算術の少年しのび泣けり夏 西東三鬼
算数といへば、この俳句のやうに、こどものころは夏の宿題で困らされたといふ記憶が一般とおぼしく、現にわたしもさうでした。
しかし中にはこれが得意で好きだといふ特異な子があつて、わたしの息子がその部類のやうです。

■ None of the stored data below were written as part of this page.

-- pv_equiv track=rewrite | github.com/rohitkumar7048/crypto-lab | Cryptography Lab/10-09-25 Cryptography Lab 4/13WithoutRepetn.py | is_two_distinct_primes
-- ===== SOURCE A (Python) =====
-- def is_two_distinct_primes(n):
--     count = 0
--     d = 2
--     while d*d <= n:
--         if n % d == 0:
--             count += 1
--             n //= d
--             if n % d == 0:  # repeated factor
--                 return False
--         d += 1
--     if n > 1:
--         count += 1
--     return count == 2
-- ===== SOURCE B (Python) =====
-- def is_two_distinct_primes(n):
--     # Decompose: n is a product of two distinct primes iff its smallest
--     # nontrivial factor p (p*p <= n) exists and the cofactor m = n // p
--     # is a prime not divisible by p.
--     p = _smallest_factor(n)
--     if p is None:
--         return False
--     m = n // p
--     return m % p != 0 and _is_prime(m)
--
--
-- def _smallest_factor(n):
--     d = 2
--     while d * d <= n:
--         if n % d == 0:
--             return d
--         d += 1
--     return None
--
--
-- def _is_prime(m):
--     if m <= 1:
--         return False
--     e = 2
--     while e * e <= m:
--         if m % e == 0:
--             return False
--         e += 1
--     return True
-- ===== Notes on version B (the rewrite author's own statement) =====
-- stated objective: alternative
-- what changed: B replaces A's inline distinct-factor counting with early exit by a number-theoretic decomposition: extract the smallest factor p (if any), then separately test that the cofactor n//p is a prime not divisible by p.
import Mathlib
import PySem

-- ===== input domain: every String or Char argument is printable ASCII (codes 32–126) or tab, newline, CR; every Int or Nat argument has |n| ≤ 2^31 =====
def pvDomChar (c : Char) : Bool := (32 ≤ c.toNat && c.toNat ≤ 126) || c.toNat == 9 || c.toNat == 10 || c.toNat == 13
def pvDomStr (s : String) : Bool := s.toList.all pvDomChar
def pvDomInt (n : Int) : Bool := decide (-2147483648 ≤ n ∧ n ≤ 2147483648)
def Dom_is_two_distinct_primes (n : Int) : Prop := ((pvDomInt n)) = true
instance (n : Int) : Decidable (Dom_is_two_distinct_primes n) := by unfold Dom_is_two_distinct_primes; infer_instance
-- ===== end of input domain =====

-- B replaces A's inline counting of distinct factors with early exit by a decomposition:
-- extract the smallest factor p, then separately test the cofactor n//p is a prime not divisible by p.
-- (objective: alternative; same O(sqrt n) cost)

-- ===== PORT A =====
-- A's while loop (n //= d inlined); the `2 ≤ d` conjunct only makes the recursion total
-- (every call has d ≥ 2, where Python's condition `d*d <= n` is unchanged).
def pvLoopA (n d count : Int) : Bool :=
  if h : d * d ≤ n ∧ 2 ≤ d then
    if PySem.Int.mod n d = 0 then
      if PySem.Int.mod (PySem.Int.floordiv n d) d = 0 then false
      else pvLoopA (PySem.Int.floordiv n d) (d + 1) (count + 1)
    else pvLoopA n (d + 1) count
  else
    (if n > 1 then count + 1 else count) == 2
termination_by (n + 1 - d).toNat
decreasing_by
  · obtain ⟨h1, h2⟩ := h
    have heq := PySem.Int.floordiv_mul_add_mod n d
    have hr0 := PySem.Int.mod_nonneg n (show (0:Int) < d by omega)
    have hr1 := PySem.Int.mod_lt n (show (0:Int) < d by omega)
    have hdd : d ≤ d * d := by nlinarith
    have hq : 0 < PySem.Int.floordiv n d := by nlinarith
    have hlt : PySem.Int.floordiv n d < n := by nlinarith
    omega
  · obtain ⟨h1, h2⟩ := h
    have heq := PySem.Int.floordiv_mul_add_mod n d
    have hr0 := PySem.Int.mod_nonneg n (show (0:Int) < d by omega)
    have hr1 := PySem.Int.mod_lt n (show (0:Int) < d by omega)
    have hdd : d ≤ d * d := by nlinarith
    have hq : 0 < PySem.Int.floordiv n d := by nlinarith
    have hlt : PySem.Int.floordiv n d < n := by nlinarith
    omega

def is_two_distinct_primes (n : Int) : Bool := pvLoopA n 2 0

-- ===== PORT B =====
-- B's _smallest_factor while loop (same totalising `2 ≤ d` guard).
def pvFindFactor (n d : Int) : Option Int :=
  if h : d * d ≤ n ∧ 2 ≤ d then
    if PySem.Int.mod n d = 0 then some d else pvFindFactor n (d + 1)
  else none
termination_by (n + 1 - d).toNat
decreasing_by
  obtain ⟨h1, h2⟩ := h
  have hd : d ≤ d * d := by nlinarith
  omega

-- B's _is_prime trial loop, scanning upward from e.
def pvIsPrimeFrom (m e : Int) : Bool :=
  if h : e * e ≤ m ∧ 2 ≤ e then
    if PySem.Int.mod m e = 0 then false else pvIsPrimeFrom m (e + 1)
  else true
termination_by (m + 1 - e).toNat
decreasing_by
  obtain ⟨h1, h2⟩ := h
  have hd : e ≤ e * e := by nlinarith
  omega

def is_two_distinct_primes_alt (n : Int) : Bool :=
  match pvFindFactor n 2 with
  | none => false
  | some p =>
    (!(PySem.Int.mod (PySem.Int.floordiv n p) p = 0)) &&
      (decide (1 < PySem.Int.floordiv n p) && pvIsPrimeFrom (PySem.Int.floordiv n p) 2)

-- ===== PRECONDITION & SPEC =====
def Spec_is_two_distinct_primes (n : Int) (out : Bool) : Prop := out = is_two_distinct_primes_alt n
instance (n : Int) (out : Bool) : Decidable (Spec_is_two_distinct_primes n out) := by unfold Spec_is_two_distinct_primes; infer_instance

-- ===== CLAIM (what is proved, stated in full; the proofs are below) =====
def Claim_equal_is_two_distinct_primes : Prop := ∀ (n : Int), Dom_is_two_distinct_primes n → Spec_is_two_distinct_primes n (is_two_distinct_primes n)

-- ===== LEMMAS AND PROOFS =====

-- Once count has reached 3, A's loop can only answer false.
theorem pvLoopA_ge_three (n d c : Int) (hc : 3 ≤ c) : pvLoopA n d c = false := by
  rw [pvLoopA]
  split
  · rename_i h
    split
    · split
      · rfl
      · exact pvLoopA_ge_three _ _ _ (by omega)
    · exact pvLoopA_ge_three _ _ _ hc
  · simp only [beq_eq_false_iff_ne]
    split <;> omega
termination_by (n + 1 - d).toNat
decreasing_by
  · obtain ⟨h1, h2⟩ := ‹d * d ≤ n ∧ 2 ≤ d›
    have heq := PySem.Int.floordiv_mul_add_mod n d
    have hr0 := PySem.Int.mod_nonneg n (show (0:Int) < d by omega)
    have hr1 := PySem.Int.mod_lt n (show (0:Int) < d by omega)
    have hdd : d ≤ d * d := by nlinarith
    have hq : 0 < PySem.Int.floordiv n d := by nlinarith
    have hlt : PySem.Int.floordiv n d < n := by nlinarith
    omega
  · obtain ⟨h1, h2⟩ := ‹d * d ≤ n ∧ 2 ≤ d›
    have heq := PySem.Int.floordiv_mul_add_mod n d
    have hr0 := PySem.Int.mod_nonneg n (show (0:Int) < d by omega)
    have hr1 := PySem.Int.mod_lt n (show (0:Int) < d by omega)
    have hdd : d ≤ d * d := by nlinarith
    have hq : 0 < PySem.Int.floordiv n d := by nlinarith
    have hlt : PySem.Int.floordiv n d < n := by nlinarith
    omega

-- With count already 2 and a nontrivial remaining n, A's loop answers false.
theorem pvLoopA_two (n d : Int) (hd : 2 ≤ d) (hn : 1 < n) : pvLoopA n d 2 = false := by
  rw [pvLoopA]
  split
  · split
    · split
      · rfl
      · exact pvLoopA_ge_three _ _ _ (by omega)
    · exact pvLoopA_two n (d + 1) (by omega) hn
  · simp [hn]
termination_by (n + 1 - d).toNat
decreasing_by
  obtain ⟨h1, h2⟩ := ‹d * d ≤ n ∧ 2 ≤ d›
  have hdd : d ≤ d * d := by nlinarith
  omega

-- With count 1, A's remaining loop is exactly B's primality scan from the same d.
theorem pvLoopA_one (m d : Int) (hd : 2 ≤ d) (hm : 1 < m) :
    pvLoopA m d 1 = pvIsPrimeFrom m d := by
  rw [pvLoopA, pvIsPrimeFrom]
  split
  · rename_i h
    obtain ⟨h1, h2⟩ := h
    by_cases hdvd : PySem.Int.mod m d = 0
    · rw [if_pos hdvd, if_pos hdvd]
      split
      · rfl
      · have heq := PySem.Int.floordiv_mul_add_mod m d
        have hq1 : d ≤ PySem.Int.floordiv m d := by nlinarith
        exact pvLoopA_two _ _ (by omega) (by omega)
    · rw [if_neg hdvd, if_neg hdvd]
      exact pvLoopA_one m (d + 1) (by omega) hm
  · simp [hm]
termination_by (m + 1 - d).toNat
decreasing_by
  · obtain ⟨h1, h2⟩ := ‹d * d ≤ m ∧ 2 ≤ d›
    have hdd : d ≤ d * d := by nlinarith
    omega

-- If the scan start already exceeds sqrt m, the scan accepts.
theorem pvIsPrimeFrom_of_big (m e : Int) (h : ¬ e * e ≤ m) : pvIsPrimeFrom m e = true := by
  rw [pvIsPrimeFrom]
  split
  · rename_i hh
    exact absurd hh.1 h
  · rfl

-- Shifting the start of the primality scan across non-divisors.
theorem pvIsPrimeFrom_shift (m a b : Int) (ha : 2 ≤ a) (hab : a ≤ b)
    (hnd : ∀ e : Int, a ≤ e → e < b → PySem.Int.mod m e ≠ 0) :
    pvIsPrimeFrom m a = pvIsPrimeFrom m b := by
  by_cases hb : a = b
  · rw [hb]
  · have hlt : a < b := lt_of_le_of_ne hab hb
    rw [pvIsPrimeFrom]
    split
    · rename_i h
      rw [if_neg (hnd a le_rfl hlt)]
      exact pvIsPrimeFrom_shift m (a + 1) b (by omega) (by omega)
        (fun e he hlt' => hnd e (by omega) hlt')
    · rename_i h
      have hm : ¬ a * a ≤ m := fun hc => h ⟨hc, ha⟩
      have hbm : ¬ b * b ≤ m := by nlinarith
      rw [pvIsPrimeFrom_of_big m b hbm]
termination_by (b - a).toNat

-- Main loop correspondence: from any scan point d with no divisor of n below d,
-- A's count-0 loop equals B's decision built from the first factor found from d.
theorem pvLoopA_zero (n d : Int) (hd : 2 ≤ d)
    (hnd : ∀ e : Int, 2 ≤ e → e < d → PySem.Int.mod n e ≠ 0) :
    pvLoopA n d 0 =
      (match pvFindFactor n d with
       | none => false
       | some p =>
         (!(PySem.Int.mod (PySem.Int.floordiv n p) p = 0)) &&
           (decide (1 < PySem.Int.floordiv n p) && pvIsPrimeFrom (PySem.Int.floordiv n p) 2)) := by
  rw [pvLoopA]
  split
  · rename_i h
    obtain ⟨h1, h2⟩ := h
    by_cases hdvd : PySem.Int.mod n d = 0
    · rw [if_pos hdvd]
      have hf : pvFindFactor n d = some d := by
        rw [pvFindFactor, dif_pos ⟨h1, h2⟩, if_pos hdvd]
      rw [hf]
      change _ = ((!(PySem.Int.mod (PySem.Int.floordiv n d) d = 0)) &&
        (decide (1 < PySem.Int.floordiv n d) && pvIsPrimeFrom (PySem.Int.floordiv n d) 2))
      have heq := PySem.Int.floordiv_mul_add_mod n d
      have hq1 : d ≤ PySem.Int.floordiv n d := by nlinarith
      have hmgt : 1 < PySem.Int.floordiv n d := by omega
      by_cases hrep : PySem.Int.mod (PySem.Int.floordiv n d) d = 0
      · rw [if_pos hrep]
        simp [hrep]
      · rw [if_neg hrep]
        rw [zero_add, pvLoopA_one (PySem.Int.floordiv n d) (d + 1) (by omega) hmgt]
        have hshift : pvIsPrimeFrom (PySem.Int.floordiv n d) 2
            = pvIsPrimeFrom (PySem.Int.floordiv n d) (d + 1) := by
          apply pvIsPrimeFrom_shift _ 2 (d + 1) (by omega) (by omega)
          intro e he helt
          by_cases hed : e = d
          · rw [hed]; exact hrep
          · intro hmod
            have hedvd : e ∣ PySem.Int.floordiv n d := (PySem.Int.mod_eq_zero_iff_dvd _ e).mp hmod
            have hndvd : e ∣ n := by
              have hmn : PySem.Int.floordiv n d ∣ n := ⟨d, by omega⟩
              exact hedvd.trans hmn
            exact hnd e he (by omega) ((PySem.Int.mod_eq_zero_iff_dvd n e).mpr hndvd)
        simp [← hshift, hrep, hmgt]
    · rw [if_neg hdvd]
      have hf : pvFindFactor n d = pvFindFactor n (d + 1) := by
        rw [pvFindFactor, dif_pos ⟨h1, h2⟩, if_neg hdvd]
      rw [hf]
      refine pvLoopA_zero n (d + 1) (by omega) ?_
      intro e he helt
      by_cases hed : e = d
      · rw [hed]; exact hdvd
      · exact hnd e he (by omega)
  · rename_i h
    have hf : pvFindFactor n d = none := by rw [pvFindFactor, dif_neg h]
    rw [hf]
    show ((if n > 1 then (0:Int) + 1 else 0) == 2) = false
    split <;> decide
termination_by (n + 1 - d).toNat
decreasing_by
  obtain ⟨h1, h2⟩ := ‹d * d ≤ n ∧ 2 ≤ d›
  have hdd : d ≤ d * d := by nlinarith
  omega

-- ===== VERDICT (by name: the statement is the Claim_ definition above) =====
theorem is_two_distinct_primes_spec : Claim_equal_is_two_distinct_primes := by
  intro n _
  unfold Spec_is_two_distinct_primes is_two_distinct_primes is_two_distinct_primes_alt
  exact pvLoopA_zero n 2 (by omega) (by intro e he helt; omega)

私「お父さんは、小学校のころは、勉強なんてちつともしなかつたから、算数は大の苦手でねえ」
むすこ「ふうん」
私「がんばつて勉強し出したのは、中学二年の秋、幾何学になつてから。そのまへの単元の一次関数のグラフで50点だつたからこれは悔しいと、つぎはみておれ、徹底的に証明問題に精を出したら、てつきり100点とれたと思ったのに、どこかミスをしたんだナ、98点でねえ、悔しかったよ」
む「やりますね」
私「お父さんは遅咲きで、高校にあがつてからふしぎに数学が急にできるやうになつていつたのだが、よくかんがへると、お父さんは幾何学といふか図形ばかりが得意で、場合の数とか確率、整数の問題はからきしダメだつた。真剣に数をかぞへるなんて、めんどうくさいが先に立つんだね。だいたいでいいぢやないか、と思つてしまふんだ。しかしそれでも東大に合格したのだから、世の試験なんてものは随分といいかげんにできてゐるんだな」
む「アハハ」
私「ホラ、今おまへに教えてゐる問題だつて、かういふのは30歳をたうに過ぎてからもう一度医学部に入るために勉強し直さなくちやいけなくなつて、やうやくまじめに勉強したんだ。おもへば、数学つて、数の学つて書いてあるだらう?」
む「うん」
私「だから数をかぞへる、といふことをゆめおろそかにしちやいけないんだ。それが数学の本道なんだ。しかし、そこをお父さんはきれいに忘れてゐた」
む「アハハ! だいじなところがぬけてゐたんですね」
私「残念ながら、どうやらそのやうだ」
む「アハハ! 油断禁物!」
私「ええと、4つの場所を3つの色で塗り分けるわけだから、たとえば白黒黄色を用意して場所をa, b, c, dとすれば、a, b, c, dの組合せは、aを白とすると、白黒白黄、白黒白黒、白黒黄白、白黒黄黒、白黄白黒、白黄白黄、白黄黒黄、白黄黒白の8通り、aはこのほかに黒でも黄色でもいいのだから、3×8で24通り…」
む「それぢや、ボクのさつきのまちがひの答と同じに…」
私「ん? あれ? をかしいな…。なんでだ、と! あ、3色だから、白黒白黒、白黄白黄は除外しないとダメぢやん。よく見て! 油断禁物! スルト、3×6=18通りとなって、ぶじ正解! ホラネ」
む「イェイイェイ、わーい。お父さん、なるほど、油断禁物ですネ!」
問題を考へる。なんとか解きあかす。いままで知らなかった新しい解法や知識を知る。ただそれが楽しいと無邪気に勉強してゐる息子であります。